Infatti, durante il suo ministero pubblico, il Signore ha avuto cura degli infermi o personalmente: "Venuta la sera, gli portarono molti indemoniati ed egli scacciò gli spiriti con la sua parola e guarì tutti i malati, perché si adempisse ciò che era stato detto per mezzo del profeta Isaia: "Egli ha preso le nostre infermità e si è addossato le nostre malattie" " (Mt 8, 16-17); o tramite gli Apostoli, ai quali ha dato il potere di cacciare i demoni e curare le malattie, essi mandati in missione nel suo Nome: "predicavano che la gente si convertisse, scacciavano molti demoni, ungevano di olio molti infermi e li guarivano "(Mc 6, 12-13).
E’ significativo il segno dell’unzione dei malati con l’olio compiuto dagli apostoli, benché riportato dal solo Marco, in esso la Chiesa tutta ha intravisto un preludio del sacramento dell’Euchélaion, esplicitato da San Giacomo. L’Apostolo invita a ricevere l'unzione in caso di malattia: " Se qualcuno di voi è ammalato, chiami i presbiteri della Chiesa, ed essi preghino su di lui, dopo averlo unto con olio nel nome del Signore. E la preghiera fatta con fede salverà l'ammalato; il Signore lo rialzerà e se ha commesso peccati, gli saranno perdonati. Confessate perciò i vostri peccati gli uni agli altri e pregate gli uni per gli altri per essere guariti " (Gc 5, 14-16).
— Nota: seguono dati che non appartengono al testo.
lemma count_fold (pred : (Int × Int) → Bool) :
    ∀ (l : List (Int × Int)) (F : Finset (Int × Int)) (t : Int),
    l.Nodup → (∀ p ∈ F, p ∈ l) → (∀ p ∈ l, (pred p = true ↔ p ∈ F)) →
    l.foldl (fun t p => if pred p then t + 1 else t) t = t + (F.card : Int) := by
  intro l
  induction l with
  | nil =>
    intro F t _ hsub _
    have hF : F = ∅ := Finset.eq_empty_iff_forall_notMem.2 (fun p hp => by simpa using hsub p hp)
    simp [hF]
  | cons a l ih =>
    intro F t hnd hsub hiff
    rw [List.foldl_cons]
    by_cases hp : pred a = true
    · have haF : a ∈ F := (hiff a List.mem_cons_self).1 hp
      rw [if_pos hp]
      have hrec := ih (F.erase a) (t + 1) hnd.of_cons
        (fun p hpF => by
          have h1 := Finset.mem_of_mem_erase hpF
          have h2 := Finset.ne_of_mem_erase hpF
          rcases List.mem_cons.1 (hsub p h1) with rfl | h3
          · exact absurd rfl h2
          · exact h3)
        (fun p hpl => by
          rw [Finset.mem_erase]
          constructor
          · intro hpp
            refine ⟨?_, (hiff p (List.mem_cons_of_mem _ hpl)).1 hpp⟩
            rintro rfl
            exact (List.nodup_cons.1 hnd).1 hpl
          · intro hpp
            exact (hiff p (List.mem_cons_of_mem _ hpl)).2 hpp.2)
      rw [hrec, Finset.card_erase_of_mem haF]
      have hpos : 0 < F.card := Finset.card_pos.2 ⟨a, haF⟩
      push_cast [Nat.cast_sub (by omega : 1 ≤ F.card)]
      ring
    · rw [if_neg hp]
      refine ih F t hnd.of_cons
        (fun p hpF => by
          rcases List.mem_cons.1 (hsub p hpF) with rfl | h3
          · exact absurd ((hiff p List.mem_cons_self).2 hpF) hp
          · exact h3)
        (fun p hpl => hiff p (List.mem_cons_of_mem _ hpl))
La cura dei malati da parte della Chiesa ha dunque radici scritturistiche e non è un’invenzione dei secoli successivi, come alcuni hanno affermato. Essa è sempre rimasta viva nella tradizione della Chiesa d’oriente e d’occidente, grazie al Mystêrion dell’olio santificato dallo Spirito per la guarigione. "Ora l’olio, dice S. Cirillo d’Alessandria, fa riposare il corpo stanco e produce insieme la luce e la gioia. L’olio dell’unzione figura la misericordia di Dio, la guarigione delle infermità, la luce del cuore. Cose tutte le quali sono il frutto della preghiera"(37).
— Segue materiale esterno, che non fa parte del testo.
-- pv_equiv track=rewrite | github.com/MrRoush/blender-github-classroom-addon | github_classroom_addon/github_client.py | compute_assignment_groups
-- ===== SOURCE A (Python) =====
-- from typing import Optional, List, Dict, Any, Tuple
--
-- def compute_assignment_groups(
--     repo_names: List[str],
-- ) -> Dict[str, str]:
--     """
--     Compute assignment grouping for teacher view.
--     Uses the GitHub Classroom naming convention: {assignment}-{username}
--     Returns a dict mapping repo_name -> assignment_name.
--     Repos that don't match any group get an empty assignment_name.
--     """
--     # Count how many repos share each possible hyphen-delimited prefix
--     prefix_counts: Dict[str, int] = {}
--     for name in repo_names:
--         parts = name.split('-')
--         for i in range(1, len(parts)):
--             prefix = '-'.join(parts[:i])
--             prefix_counts[prefix] = prefix_counts.get(prefix, 0) + 1
--
--     # For each repo, find the longest prefix shared with at least
--     # one other repo. That prefix is the assignment name.
--     result: Dict[str, str] = {}
--     for name in repo_names:
--         parts = name.split('-')
--         best_prefix = ''
--         for i in range(len(parts) - 1, 0, -1):
--             prefix = '-'.join(parts[:i])
--             if prefix_counts.get(prefix, 0) >= 2:
--                 best_prefix = prefix
--                 break
--         result[name] = best_prefix
--
--     return result
-- ===== SOURCE B (Python) =====
-- from typing import List, Dict
--
--
-- def _lcp(a: List[str], b: List[str]) -> int:
--     n = 0
--     for x, y in zip(a, b):
--         if x != y:
--             break
--         n += 1
--     return n
--
--
-- def compute_assignment_groups(
--     repo_names: List[str],
-- ) -> Dict[str, str]:
--     # No prefix-count table: for each repo, take the longest hyphen-token
--     # prefix it shares with ANY other repo, capped to a proper prefix of
--     # both (a repo only "offers" its proper prefixes as assignment names).
--     toks = [name.split('-') for name in repo_names]
--     result: Dict[str, str] = {}
--     for i, (name, parts) in enumerate(zip(repo_names, toks)):
--         best = 0
--         for j, other in enumerate(toks):
--             if j != i:
--                 t = min(_lcp(parts, other), len(parts) - 1, len(other) - 1)
--                 if t > best:
--                     best = t
--         result[name] = '-'.join(parts[:best])
--     return result
-- ===== Notes on version B (the rewrite author's own statement) =====
-- stated objective: alternative
-- what changed: B drops A's global prefix-count dictionary entirely: for each repo it maximizes the longest common hyphen-token prefix against every other repo directly (pairwise LCP, capped to a proper prefix of both), so no counting table or string-keyed lookups exist.
import Mathlib
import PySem

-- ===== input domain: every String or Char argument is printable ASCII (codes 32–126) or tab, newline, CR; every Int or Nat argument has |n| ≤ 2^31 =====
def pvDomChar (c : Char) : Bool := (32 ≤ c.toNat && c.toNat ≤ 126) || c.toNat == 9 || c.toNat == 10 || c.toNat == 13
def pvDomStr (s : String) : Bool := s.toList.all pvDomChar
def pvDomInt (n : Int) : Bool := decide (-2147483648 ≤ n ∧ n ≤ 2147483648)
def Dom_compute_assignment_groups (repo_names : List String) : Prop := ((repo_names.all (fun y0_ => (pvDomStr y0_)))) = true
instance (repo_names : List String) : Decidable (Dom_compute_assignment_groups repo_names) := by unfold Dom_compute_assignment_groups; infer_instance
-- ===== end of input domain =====

-- B drops A's global prefix-count dictionary: for each repo it directly maximizes the
-- longest common hyphen-token prefix against every other repo (pairwise LCP, capped to a
-- proper prefix of both). Alternative algorithm, same result; not claimed faster.

-- ===== PORT A =====

-- name.split('-')
def pvPeel (n : String) : List String := (PySem.Str.split? n "-").getD []

-- '-'.join(parts[:i])
def pvKeyAt (parts : List String) (i : Int) : String :=
  PySem.Str.join "-" (PySem.List.slice parts none (some i))

-- the inner backward loop with break: first i with count >= 2, else ''
def pvBestLoop (pc : PySem.Dict String Int) (parts : List String) : List Int → String
  | [] => ""
  | i :: rest =>
      let pre := pvKeyAt parts i
      if pc.getD pre 0 ≥ 2 then pre else pvBestLoop pc parts rest

def compute_assignment_groups (repo_names : List String) : List (String × String) :=
  let prefix_counts : PySem.Dict String Int :=
    repo_names.foldl (fun pc name =>
      let parts := pvPeel name
      (PySem.List.pyRange 1 (parts.length : Int) 1).foldl (fun pc i =>
        let pre := pvKeyAt parts i
        pc.insert pre (pc.getD pre 0 + 1)) pc)
      PySem.Dict.empty
  (repo_names.foldl (fun res name =>
      let parts := pvPeel name
      res.insert name
        (pvBestLoop prefix_counts parts
          (PySem.List.pyRange ((parts.length : Int) - 1) 0 (-1))))
    (PySem.Dict.empty : PySem.Dict String String)).items

-- ===== PORT B =====

-- _lcp(a, b): zip walk, break on first mismatch
def pvLcpB : List String → List String → Int
  | x :: a, y :: b => if x = y then 1 + pvLcpB a b else 0
  | _, _ => 0

-- min(_lcp(parts, other), len(parts) - 1, len(other) - 1)
def pvCap (parts other : List String) : Int :=
  min (min (pvLcpB parts other) ((parts.length : Int) - 1)) ((other.length : Int) - 1)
Il rito dell’unzione non è nato così come la tradizione sacramentaria della chiesa d’oriente ce lo trasmette. Inizialmente consisteva nella semplice benedizione dell’olio e dell’acqua e l’unzione accompagnata dalla preghiera da parte del Vescovo, assistito dal presbitero e dal diacono, così come prevedeva l’Eucológio di Serapione.
In seguito il rito si è arricchito di preghiere e di lezioni della Scrittura, fino ad assumere l’attuale struttura settenaria, ossia di sette sacerdoti concelebranti, sette pericopi dell’Apóstolos e dell’Evangelo, sette preghiere e sette unzioni.
Cosa è dunque l'Unzione dei malati secondo la tradizione liturgica bizantina: un rito magico o una espressione di fede di tutta la Comunità? Una unzione "ultima", quando l'ammalato magari non è più cosciente o una certezza che l'uomo nella sua malattia non è solo, ma accanto a sé ha la Chiesa tutta, con la sua fede e con la sua potente intercessione? (38). Dio agisce se l'uomo è disposto ad accogliere la divina Grazia che lo sana. Il ministero della Chiesa è impotente davanti alla richiesta dell'ultimo minuto o davanti alla disperazione che accompagna l'entrata in casa dei sacerdoti o del sacerdote per l'unzione (39).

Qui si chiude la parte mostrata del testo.